17.2 No term of the Contract is intended for the benefit of any third party, and none of these Conditions shall be enforceable by a third party either under the Contracts (Rights of Third Parties) Act 1999 or otherwise.
17.3 Each term of the Contract (including each of these Conditions) is to be construed as independent of every other such term so that the invalidity, illegality or unenforceability of any such term shall not affect the other terms of the Contract, all of which will remain in full force and effect.
17.4 No variation of the Contract is effective unless it is made in writing, refers specifically to the Contract and is signed by a duly authorised representative of the Company and the Customer or its authorised representative.
17.5 No omission or delay on the part of the Company or the Customer in exercising any right, power or privilege under the Contract shall operate as a waiver by it or of any right to exercise it in future or of any other of its rights under the Contract.
17.6 Except as expressly provided in the Contract, the rights and remedies contained in the Contract are cumulative and shall be in addition to every other right or remedy provided by law or otherwise.
17.7 The Company shall be entitled to assign the whole or any part of its rights or obligations under the Contract, or to sub-contract the whole or any part of its obligations under the Contract without the prior written consent of the Customer.

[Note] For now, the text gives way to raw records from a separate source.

-- pv_equiv track=rewrite | github.com/jeremiah-c-leary/vhdl-style-guide | vsg/tokens.py | filter_character_literal_candidates
-- ===== SOURCE A (Python) =====
-- def filter_character_literal_candidates(lCandidates):
--     lReturn = []
--     lSequentialCandidates = []
--     for iIndex, lCandidate in enumerate(lCandidates):
--         # The algorithm is a bit more complex than one might expect because it needs to be able to handle sequences of
--         # character literals separated by a single character, e.g. `'1','0','a'`, as well as character literals inside
--         # qualified expressions, e.g. std_logic'('1'), both of which include "red herring" candidates.
--         # First, build up a sequence of sequential candidates, i.e. candidates that are separated by one character. Most
--         # of the time, this sequence will be one long.
--         lSequentialCandidates.append(lCandidate)
--
--         bCandidateIsLast = iIndex == len(lCandidates) - 1
--         if bCandidateIsLast:
--             bCandidateIsLastInSequence = True
--         else:
--             lNextLiteral = lCandidates[iIndex + 1]
--             bCandidateIsLastInSequence = lCandidate[1] != lNextLiteral[0]
--
--         if bCandidateIsLastInSequence:
--             # At the end of a sequence, filter the candidates to find the character literals. Sequential candidates will
--             # alternate between valid and invalid candidates. For example, in `'1','0'`, the first candidate ('1') is
--             # valid, the second (',') is invalid, and the third ('0') is valid. The first in the sequence will always be
--             # valid unless a qualified expression is present. For example, in `std_logic'('1')`, the first candidate
--             # ('(') is invalid and the second candidate ('1') is valid. If there is a qualified expression, the number
--             # of candidates will be even; otherwise the number will be odd.
--             # Therefore, filter by selecting every second candidate, starting with 0 if the number of candidates is odd
--             # and starting with 1 if the number of candidates is even.
--             iSequenceStart = (len(lSequentialCandidates) + 1) % 2
--             lFilteredLiterals = [lSequentialCandidates[x] for x in range(iSequenceStart, len(lSequentialCandidates), 2)]
--             lReturn.extend(lFilteredLiterals)
--
--             # Clear the sequential candidates for the next sequence.
--             lSequentialCandidates = []
--
--     return lReturn
-- ===== SOURCE B (Python) =====
-- def filter_character_literal_candidates(lCandidates):
--     # Single backward pass: the last element of each chained run is always kept,
--     # and within a run every other element (counted from the run's end) is kept.
--     lOut = []
--     bKeep = True
--     for iIndex in range(len(lCandidates) - 1, -1, -1):
--         lCandidate = lCandidates[iIndex]
--         if bKeep:
--             lOut.append(lCandidate)
--         if iIndex > 0 and lCandidates[iIndex - 1][1] == lCandidate[0]:
--             bKeep = not bKeep
--         else:
--             bKeep = True
--     lOut.reverse()
--     return lOut
-- ===== Notes on version B (the rewrite author's own statement) =====
-- stated objective: simpler
-- what changed: Replaces the forward pass that buffers each run of chained candidates and then index-selects every second buffered element with a single backward pass that keeps a one-bit keep/skip flag (reset at run boundaries) and no run buffer.
import Mathlib
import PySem
-- pv_equiv track=rewrite | github.com/MatheusRDM/management-project | performance/utils_performance.py | _encontrar_sheet
-- ===== SOURCE A (Python) =====
-- def _encontrar_sheet(sheets: list, prefixos: list, sufixos: list) -> str | None:
--     """Encontra sheet que contenha qualquer prefixo E qualquer sufixo (case-insensitive)."""
--     for s in sheets:
--         sl = s.lower().replace(" ", "").replace("-", "")
--         for p in prefixos:
--             pl = p.lower().replace(" ", "").replace("-", "")
--             for sf in sufixos:
--                 if pl in sl and sf in sl:
--                     return s
--     # fallback: apenas sufixo
--     for s in sheets:
--         sl = s.lower()
--         if any(sf in sl for sf in sufixos):
--             return s
--     return None
-- ===== SOURCE B (Python) =====
-- def _encontrar_sheet(sheets: list, prefixos: list, sufixos: list) -> str | None:
--     """Single pass over sheets with a fallback accumulator: return immediately on
--     the first sheet matching some prefix AND some suffix; remember the first
--     suffix-only sheet and return it at the end if no full match was found."""
--     pls = [p.lower().replace(" ", "").replace("-", "") for p in prefixos]
--     fallback = None
--     for s in sheets:
--         sl = s.lower().replace(" ", "").replace("-", "")
--         if any(pl in sl for pl in pls) and any(sf in sl for sf in sufixos):
--             return s
--         if fallback is None and any(sf in s.lower() for sf in sufixos):
--             fallback = s
--     return fallback
-- ===== Notes on version B (the rewrite author's own statement) =====
-- stated objective: alternative
-- what changed: Replaces A's two staged passes over the sheets (triple nested full-match pass, then a separate fallback pass) by a single pass with a fallback accumulator: return at the first full match, remember the first suffix-only sheet, return it at the end; normalized prefixes are computed once.
import Mathlib
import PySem

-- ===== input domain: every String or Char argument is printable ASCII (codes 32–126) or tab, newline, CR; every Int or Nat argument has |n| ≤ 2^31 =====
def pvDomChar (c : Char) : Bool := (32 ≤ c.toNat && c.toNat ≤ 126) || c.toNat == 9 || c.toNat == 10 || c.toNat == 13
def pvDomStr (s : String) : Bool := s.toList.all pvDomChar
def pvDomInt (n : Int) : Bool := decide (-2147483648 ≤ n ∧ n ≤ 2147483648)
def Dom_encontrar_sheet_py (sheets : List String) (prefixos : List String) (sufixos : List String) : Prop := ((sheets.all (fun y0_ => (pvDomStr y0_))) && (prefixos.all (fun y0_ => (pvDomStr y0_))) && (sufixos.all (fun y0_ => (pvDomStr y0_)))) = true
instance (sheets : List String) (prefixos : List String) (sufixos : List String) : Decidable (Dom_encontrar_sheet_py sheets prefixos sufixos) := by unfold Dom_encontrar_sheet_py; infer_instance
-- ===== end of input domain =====

-- B replaces A's two staged passes over the sheets by a single pass with a fallback
-- accumulator (return at the first full match, remember the first suffix-only sheet),
-- with normalized prefixes computed once (objective: alternative decomposition).

-- ===== PORT A =====
-- s.lower().replace(" ", "").replace("-", "")
def pvNorm (s : String) : String :=
  PySem.Str.replace (PySem.Str.replace (PySem.Str.lower s) " " "") "-" ""

-- innermost loop: for sf in sufixos: if pl in sl and sf in sl: return s
def pvALoopSf (sl s pl : String) (sufixos : List String) : Option String :=
  match sufixos with
  | [] => none
  | sf :: rest =>
      if PySem.Str.isIn pl sl && PySem.Str.isIn sf sl then some s
      else pvALoopSf sl s pl rest

-- middle loop: for p in prefixos: pl = norm(p); <inner loop>
def pvALoopP (sl s : String) (prefixos sufixos : List String) : Option String :=
  match prefixos with
  | [] => none
  | p :: rest =>
      match pvALoopSf sl s (pvNorm p) sufixos with
      | some r => some r
      | none => pvALoopP sl s rest sufixos

-- outer loop (first pass): for s in sheets: sl = norm(s); <middle loop>
def pvALoopS (sheets prefixos sufixos : List String) : Option String :=
  match sheets with
  | [] => none
  | s :: rest =>
      match pvALoopP (pvNorm s) s prefixos sufixos with
      | some r => some r
      | none => pvALoopS rest prefixos sufixos

-- second pass: for s in sheets: if any(sf in s.lower() for sf in sufixos): return s
def pvAFallback (sheets sufixos : List String) : Option String :=
  match sheets with
  | [] => none
  | s :: rest =>
      if sufixos.any (fun sf => PySem.Str.isIn sf (PySem.Str.lower s)) then some s
      else pvAFallback rest sufixos

def encontrar_sheet_py (sheets : List String) (prefixos : List String) (sufixos : List String) : Option String :=
  match pvALoopS sheets prefixos sufixos with
  | some r => some r
  | none => pvAFallback sheets sufixos

-- ===== PORT B =====
-- one pass over sheets carrying the fallback accumulator `fb`
def pvBGo (sheets : List String) (pls sufixos : List String) (fb : Option String) : Option String :=
  match sheets with
  | [] => fb
  | s :: rest =>
      let sl := pvNorm s
      if pls.any (fun pl => PySem.Str.isIn pl sl) && sufixos.any (fun sf => PySem.Str.isIn sf sl)
      then some s
      else
        pvBGo rest pls sufixos
          (if fb.isNone && sufixos.any (fun sf => PySem.Str.isIn sf (PySem.Str.lower s))
           then some s else fb)

def encontrar_sheet_py_alt (sheets : List String) (prefixos : List String) (sufixos : List String) : Option String :=
  pvBGo sheets (prefixos.map pvNorm) sufixos none

-- ===== PRECONDITION & SPEC =====
def Spec_encontrar_sheet_py (sheets : List String) (prefixos : List String) (sufixos : List String) (out : Option String) : Prop := out = encontrar_sheet_py_alt sheets prefixos sufixos
instance (sheets : List String) (prefixos : List String) (sufixos : List String) (out : Option String) : Decidable (Spec_encontrar_sheet_py sheets prefixos sufixos out) := by unfold Spec_encontrar_sheet_py; infer_instance

-- ===== CLAIM (what is proved, stated in full; the proofs are below) =====
def Claim_equal_encontrar_sheet_py : Prop := ∀ (sheets : List String) (prefixos : List String) (sufixos : List String), Dom_encontrar_sheet_py sheets prefixos sufixos → Spec_encontrar_sheet_py sheets prefixos sufixos (encontrar_sheet_py sheets prefixos sufixos)

-- ===== LEMMAS AND PROOFS =====

theorem pvOptIfOr (a b c : Bool) (s : String) :
    (if (a && b) = true then some s else if (a && c) = true then some s else none) =
      if (a && (b || c)) = true then some s else none := by
  cases a <;> cases b <;> cases c <;> simp

theorem pvOptMatchOr (a b c : Bool) (s : String) :
    (match (if (a && c) = true then some s else none : Option String) with
      | some r => some r
      | none => if (b && c) = true then some s else none) =
      if ((a || b) && c) = true then some s else none := by
  cases a <;> cases b <;> cases c <;> simp

-- A's innermost loop returns `some s` iff pl matches and some suffix matches
theorem pvALoopSf_eq (sl s pl : String) (sufixos : List String) :
    pvALoopSf sl s pl sufixos =
      if PySem.Str.isIn pl sl && sufixos.any (fun sf => PySem.Str.isIn sf sl) then some s else none := by
  induction sufixos with
  | nil => simp [pvALoopSf]
  | cons sf rest ih =>
      simp only [pvALoopSf, ih, List.any_cons]
      exact pvOptIfOr _ _ _ s

-- A's middle loop tests prefix-existence and suffix-existence independently
theorem pvALoopP_eq (sl s : String) (prefixos sufixos : List String) :
    pvALoopP sl s prefixos sufixos =
      if prefixos.any (fun p => PySem.Str.isIn (pvNorm p) sl)
         && sufixos.any (fun sf => PySem.Str.isIn sf sl)
      then some s else none := by
  induction prefixos with
  | nil => simp [pvALoopP]
  | cons p rest ih =>
      simp only [pvALoopP, pvALoopSf_eq, ih, List.any_cons]
      exact pvOptMatchOr _ _ _ s

-- B's single pass equals A's first pass, falling back to `fb` then to A's second pass
theorem pvBGo_eq (sheets prefixos sufixos : List String) (fb : Option String) :
    pvBGo sheets (prefixos.map pvNorm) sufixos fb =
      match pvALoopS sheets prefixos sufixos with
      | some r => some r
      | none =>
          match fb with
          | some f => some f
          | none => pvAFallback sheets sufixos := by
  induction sheets generalizing fb with
  | nil => cases fb <;> rfl
  | cons s rest ih =>
      simp only [pvBGo, pvALoopS, pvALoopP_eq, pvAFallback, List.any_map, Function.comp_def]
      cases h : ((prefixos.any fun p => PySem.Str.isIn (pvNorm p) (pvNorm s))
          && (sufixos.any fun sf => PySem.Str.isIn sf (pvNorm s))) with
      | true => rfl
      | false =>
          simp only [Bool.false_eq_true, if_false, ih]
          cases fb with
          | some f => rfl
          | none =>
              cases hs : (sufixos.any fun sf => PySem.Str.isIn sf (PySem.Str.lower s)) with
              | true => simp only [Option.isNone_none, Bool.true_and, if_true]
              | false => simp only [Option.isNone_none, Bool.true_and, Bool.false_eq_true, if_false]

-- ===== VERDICT (by name: the statement is the Claim_ definition above) =====
theorem encontrar_sheet_py_spec : Claim_equal_encontrar_sheet_py := by
  intro sheets prefixos sufixos _
  unfold Spec_encontrar_sheet_py encontrar_sheet_py encontrar_sheet_py_alt
  rw [pvBGo_eq]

17.8 The Customer shall not be entitled to assign the whole or any part of its rights or obligations under the Contract without the express prior written consent of the Seller.
17.9 Any notice required to be sent under the Contract will be properly served if sent in writing:
17.9.1 by hand, in which case such notice shall be deemed to be served at the time of delivery where it is delivered on a Working Day, and at 9 a.m. on the first Working Day following the day of delivery if it was not delivered on a Working Day; or
17.9.2 by first class or recorded delivery post to any current address of the party in question specified in the Contract Documentation (or such other address as the parties may notify to each other from time to time) in which case such notice will be deemed to have been served two Working Days after the date of posting.
17.10 English law shall govern the construction and operation of the Contract and the Company and the Customer each agrees to submit to the exclusive jurisdiction and procedure of the English courts (except that if the Customer is a Consumer living in Scotland he can bring legal proceedings in respect of the Services in either the Scottish or the English courts, or if the Customer is a Consumer living in Northern Ireland, he can bring legal proceedings in respect of the Services in either the Northern Irish or the English courts).